The mode of surveying involved in the appeal of the complainants below, forms the next inquiry. The [188]*188court below has directed the survey of the 1000 acres by commencing at the beginning and extending down with the meanders of the river the distance called for, then running from the termination of this line, south ten degrees west, so far that a line run to the beginning will include the quantity, making the survey as near a triangular figure as the curves of the river, which forms one line, will admit. It is contended by the complainants below, that the survey ought to extend S. 10, west from each end of the line on the river so far that a line parallel to the general course of the stream, will include the quantity.

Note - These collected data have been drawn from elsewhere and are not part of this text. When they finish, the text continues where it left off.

-- pv_equiv track=rewrite | github.com/pavelcerny/naviterier-dp | gpsLocalization/functions.py | _uniteLastWithFirst
-- ===== SOURCE A (Python) =====
-- def _uniteLastWithFirst(startLabel, endLabel, labels):
--     n = len(labels)
--     for i in reversed(range(n)):
--         if labels[i] == endLabel:
--             labels[i] = startLabel
--         else:
--             break
--     return  labels
-- ===== SOURCE B (Python) =====
-- def _uniteLastWithFirst(startLabel, endLabel, labels):
--     boundary = 0
--     for j, x in enumerate(labels):
--         if x != endLabel:
--             boundary = j + 1
--     labels[boundary:] = [startLabel] * (len(labels) - boundary)
--     return labels
-- ===== Notes on version B (the rewrite author's own statement) =====
-- stated objective: alternative
-- what changed: B does one forward pass with enumerate tracking the index just past the last non-endLabel element (no backward scan, no early break), then replaces the whole suffix with a single bulk slice assignment, instead of A's backward element-by-element rewrite loop.
import Mathlib
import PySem

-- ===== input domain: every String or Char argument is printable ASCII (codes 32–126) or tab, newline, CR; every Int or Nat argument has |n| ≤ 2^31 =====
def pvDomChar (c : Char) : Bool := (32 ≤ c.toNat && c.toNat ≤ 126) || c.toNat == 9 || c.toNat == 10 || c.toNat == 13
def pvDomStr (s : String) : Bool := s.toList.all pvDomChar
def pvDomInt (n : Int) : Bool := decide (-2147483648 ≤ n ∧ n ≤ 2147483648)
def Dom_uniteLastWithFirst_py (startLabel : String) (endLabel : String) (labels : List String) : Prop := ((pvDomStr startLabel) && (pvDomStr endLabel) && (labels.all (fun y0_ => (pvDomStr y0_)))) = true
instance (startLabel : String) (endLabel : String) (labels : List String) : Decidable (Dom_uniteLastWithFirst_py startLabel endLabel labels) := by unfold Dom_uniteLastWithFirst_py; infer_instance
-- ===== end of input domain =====

-- B replaces A's backward break-loop rewrite by one forward enumerate pass that tracks the
-- index just past the last non-endLabel element, followed by a single bulk suffix replacement
-- (objective: alternative). Both Pythons mutate `labels` in place; the equivalence proved here
-- is about the return value.

-- ===== PORT A =====
-- A's loop `for i in reversed(range(n))`: i runs n-1, …, 0; set labels[i] := startLabel while it equals endLabel, else break.
def aGo (startLabel : String) (endLabel : String) : Nat → List String → List String
  | 0, ls => ls
  | (k+1), ls => if ls.getD k "" = endLabel then aGo startLabel endLabel k (ls.set k startLabel) else ls

def uniteLastWithFirst_py (startLabel : String) (endLabel : String) (labels : List String) : List String :=
  aGo startLabel endLabel labels.length labels

-- ===== PORT B =====
-- `boundary = 0; for j, x in enumerate(labels): if x != endLabel: boundary = j + 1`
-- then `labels[boundary:] = [startLabel] * (len(labels) - boundary); return labels`
def uniteLastWithFirst_py_alt (startLabel : String) (endLabel : String) (labels : List String) : List String :=
  let boundary : Int :=
    (PySem.List.enumerate labels).foldl (fun acc jx => if jx.2 ≠ endLabel then jx.1 + 1 else acc) 0
  labels.take boundary.toNat ++ List.replicate (labels.length - boundary.toNat) startLabel

-- ===== PRECONDITION & SPEC =====
def Spec_uniteLastWithFirst_py (startLabel : String) (endLabel : String) (labels : List String) (out : List String) : Prop := out = uniteLastWithFirst_py_alt startLabel endLabel labels
instance (startLabel : String) (endLabel : String) (labels : List String) (out : List String) : Decidable (Spec_uniteLastWithFirst_py startLabel endLabel labels out) := by unfold Spec_uniteLastWithFirst_py; infer_instance

-- ===== CLAIM (what is proved, stated in full; the proofs are below) =====
def Claim_equal_uniteLastWithFirst_py : Prop := ∀ (startLabel : String) (endLabel : String) (labels : List String), Dom_uniteLastWithFirst_py startLabel endLabel labels → Spec_uniteLastWithFirst_py startLabel endLabel labels (uniteLastWithFirst_py startLabel endLabel labels)

-- ===== LEMMAS AND PROOFS =====
-- proof-side helper: the boundary A's backward scan stops at
def bGo (endLabel : String) : Nat → List String → Nat
  | 0, _ => 0
  | (k+1), ls => if ls.getD k "" = endLabel then bGo endLabel k ls else k+1

theorem bGo_le (e : String) : ∀ (i : Nat) (ls : List String), bGo e i ls ≤ i := by
  intro i
  induction i with
  | zero => intro ls; simp [bGo]
  | succ k ih =>
    intro ls
    simp only [bGo]
    split
    · exact Nat.le_trans (ih ls) (Nat.le_succ k)
    · exact Nat.le_refl _

theorem bGo_set (e s : String) : ∀ (j k : Nat) (ls : List String), j ≤ k → bGo e j (ls.set k s) = bGo e j ls := by
  intro j
  induction j with
  | zero => intro k ls _; simp [bGo]
  | succ m ih =>
    intro k ls h
    have hmk : m ≠ k := Nat.ne_of_lt (Nat.lt_of_succ_le h)
    simp only [bGo, List.getD, List.getElem?_set_ne (Ne.symm hmk)]
    by_cases hc : ls[m]?.getD "" = e
    · simp only [if_pos hc]; exact ih k ls (Nat.le_of_succ_le h)
    · simp only [if_neg hc]

theorem bGo_append (e : String) : ∀ (i : Nat) (ls t : List String), i ≤ ls.length → bGo e i (ls ++ t) = bGo e i ls := by
  intro i
  induction i with
  | zero => intro ls t _; simp [bGo]
  | succ k ih =>
    intro ls t h
    have hk : k < ls.length := Nat.lt_of_succ_le h
    simp only [bGo, List.getD, List.getElem?_append_left hk]
    by_cases hc : ls[k]?.getD "" = e
    · simp only [if_pos hc]; exact ih ls t (Nat.le_of_succ_le h)
    · simp only [if_neg hc]

theorem aGo_eq (s e : String) : ∀ (i : Nat) (ls : List String), i ≤ ls.length →
    aGo s e i ls = ls.take (bGo e i ls) ++ List.replicate (i - bGo e i ls) s ++ ls.drop i := by
  intro i
  induction i with
  | zero => intro ls _; simp [aGo, bGo]
  | succ k ih =>
    intro ls h
    have hk : k < ls.length := Nat.lt_of_succ_le h
    simp only [aGo, bGo]
    split
    · rename_i heq
      have hlen : (ls.set k s).length = ls.length := by simp
      have ih' := ih (ls.set k s) (by omega)
      rw [ih', bGo_set e s k k ls (Nat.le_refl k)]
      have hb : bGo e k ls ≤ k := bGo_le e k ls
      rw [List.take_set_of_le hb]
      have hdrop : (ls.set k s).drop k = s :: ls.drop (k+1) := by
        rw [List.drop_eq_getElem_cons (by simpa using hk), List.drop_set_of_lt (Nat.lt_succ_self k)]
        simp
      rw [hdrop]
      have : k + 1 - bGo e k ls = (k - bGo e k ls) + 1 := by omega
      rw [this, List.replicate_succ']
      simp
    · simp

-- the forward-pass boundary of B
def fwd (e : String) (ls : List String) : Int :=
  (PySem.List.enumerate ls).foldl (fun acc jx => if jx.2 ≠ e then jx.1 + 1 else acc) 0

theorem fwd_eq_bGo (e : String) : ∀ (ls : List String), fwd e ls = (bGo e ls.length ls : Nat) := by
  intro ls
  induction ls using List.reverseRecOn with
  | nil => simp [fwd, bGo]
  | append_singleton ls x ih =>
    have hlen : (ls ++ [x]).length = ls.length + 1 := by simp
    have henum : PySem.List.enumerate (ls ++ [x]) =
        PySem.List.enumerate ls ++ [((ls.length : Int), x)] := by
      rw [PySem.List.enumerate_append]; simp [PySem.List.enumerate]
    have hget : (ls ++ [x]).getD ls.length "" = x := by
      simp [List.getD]
    rw [hlen]
    simp only [fwd, henum, List.foldl_append, List.foldl_cons, List.foldl_nil]
    simp only [bGo, hget]
    by_cases hx : x = e
    · have hb := bGo_append e ls.length ls [x] (Nat.le_refl _)
      rw [hx] at hb
      simp only [hx, hb, ne_eq, not_true_eq_false, if_false, if_true
]
      simpa [fwd] using ih
    · simp [hx]

-- ===== VERDICT (by name: the statement is the Claim_ definition above) =====
theorem uniteLastWithFirst_py_spec : Claim_equal_uniteLastWithFirst_py := by
  intro s e ls _
  unfold Spec_uniteLastWithFirst_py uniteLastWithFirst_py uniteLastWithFirst_py_alt
  have hf : ((PySem.List.enumerate ls).foldl (fun acc jx => if jx.2 ≠ e then jx.1 + 1 else acc) 0 : Int)
      = (bGo e ls.length ls : Nat) := fwd_eq_bGo e ls
  simp only [hf, Int.toNat_natCast]
  rw [aGo_eq s e ls.length ls (Nat.le_refl _)]
  simp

The ancient principle, which has long governed the decisions of this court, that the constructive figure of an entry ought to be rectangular, unless the calls otherwise direct, or as near a square as practicable, when the locator has shewn a disposition to deviate partially from a square, must, we apprehend, apply to and govern this case. The difficulty arises from the words " S. 10, west and back for quantity.” The words "S. 10, west,” cannot intend to point out the course down the river, and be considered as a further direction for that line, because the line is to bind on the river, which runs a northwestwardly course. They must then be applied to the next direction from the river, and the " words back for quantity,” must mean, 1st. back to the termination on the river or base line, or 2dly. back from the river as to the body of the land, or 3dly. back to the beginning, after running S. 10 degrees west, from the termination of the base. The first meaning is absurd, as it would give the locator no land, which never could be intended. The third departs from the rectangular principle, and places the survey in a triangular form, by construction, which is inadmissible, unless compelled by the calls of the entry. And if the words do mean " back to the beginning” from the termination of a line south, ten degrees west, from the termination of the base, the locator ought to he presumed to intend going back to the beginning with the land, running a back line parallel to the general course of the river, which would amount to the same thing as the second construction, which we conceive is the right one. The survey ought, therefore, to be constructed upon the river or base line, by extending from each end thereof, S. ten degrees west, so far that a line [189]*189parallel to the base, which is the general course of the river, or a straight line extended from each end of the six hundred and fifty six poles, run with the meanders of the stream, will include the quantity of one thousand acres.
The decree of the court below, must, therefore, be reversed with costs, and the cause be remanded for a decree to be there entered conformable to this opinion, and M’Clung’s heirs must recover the costs of both appeals.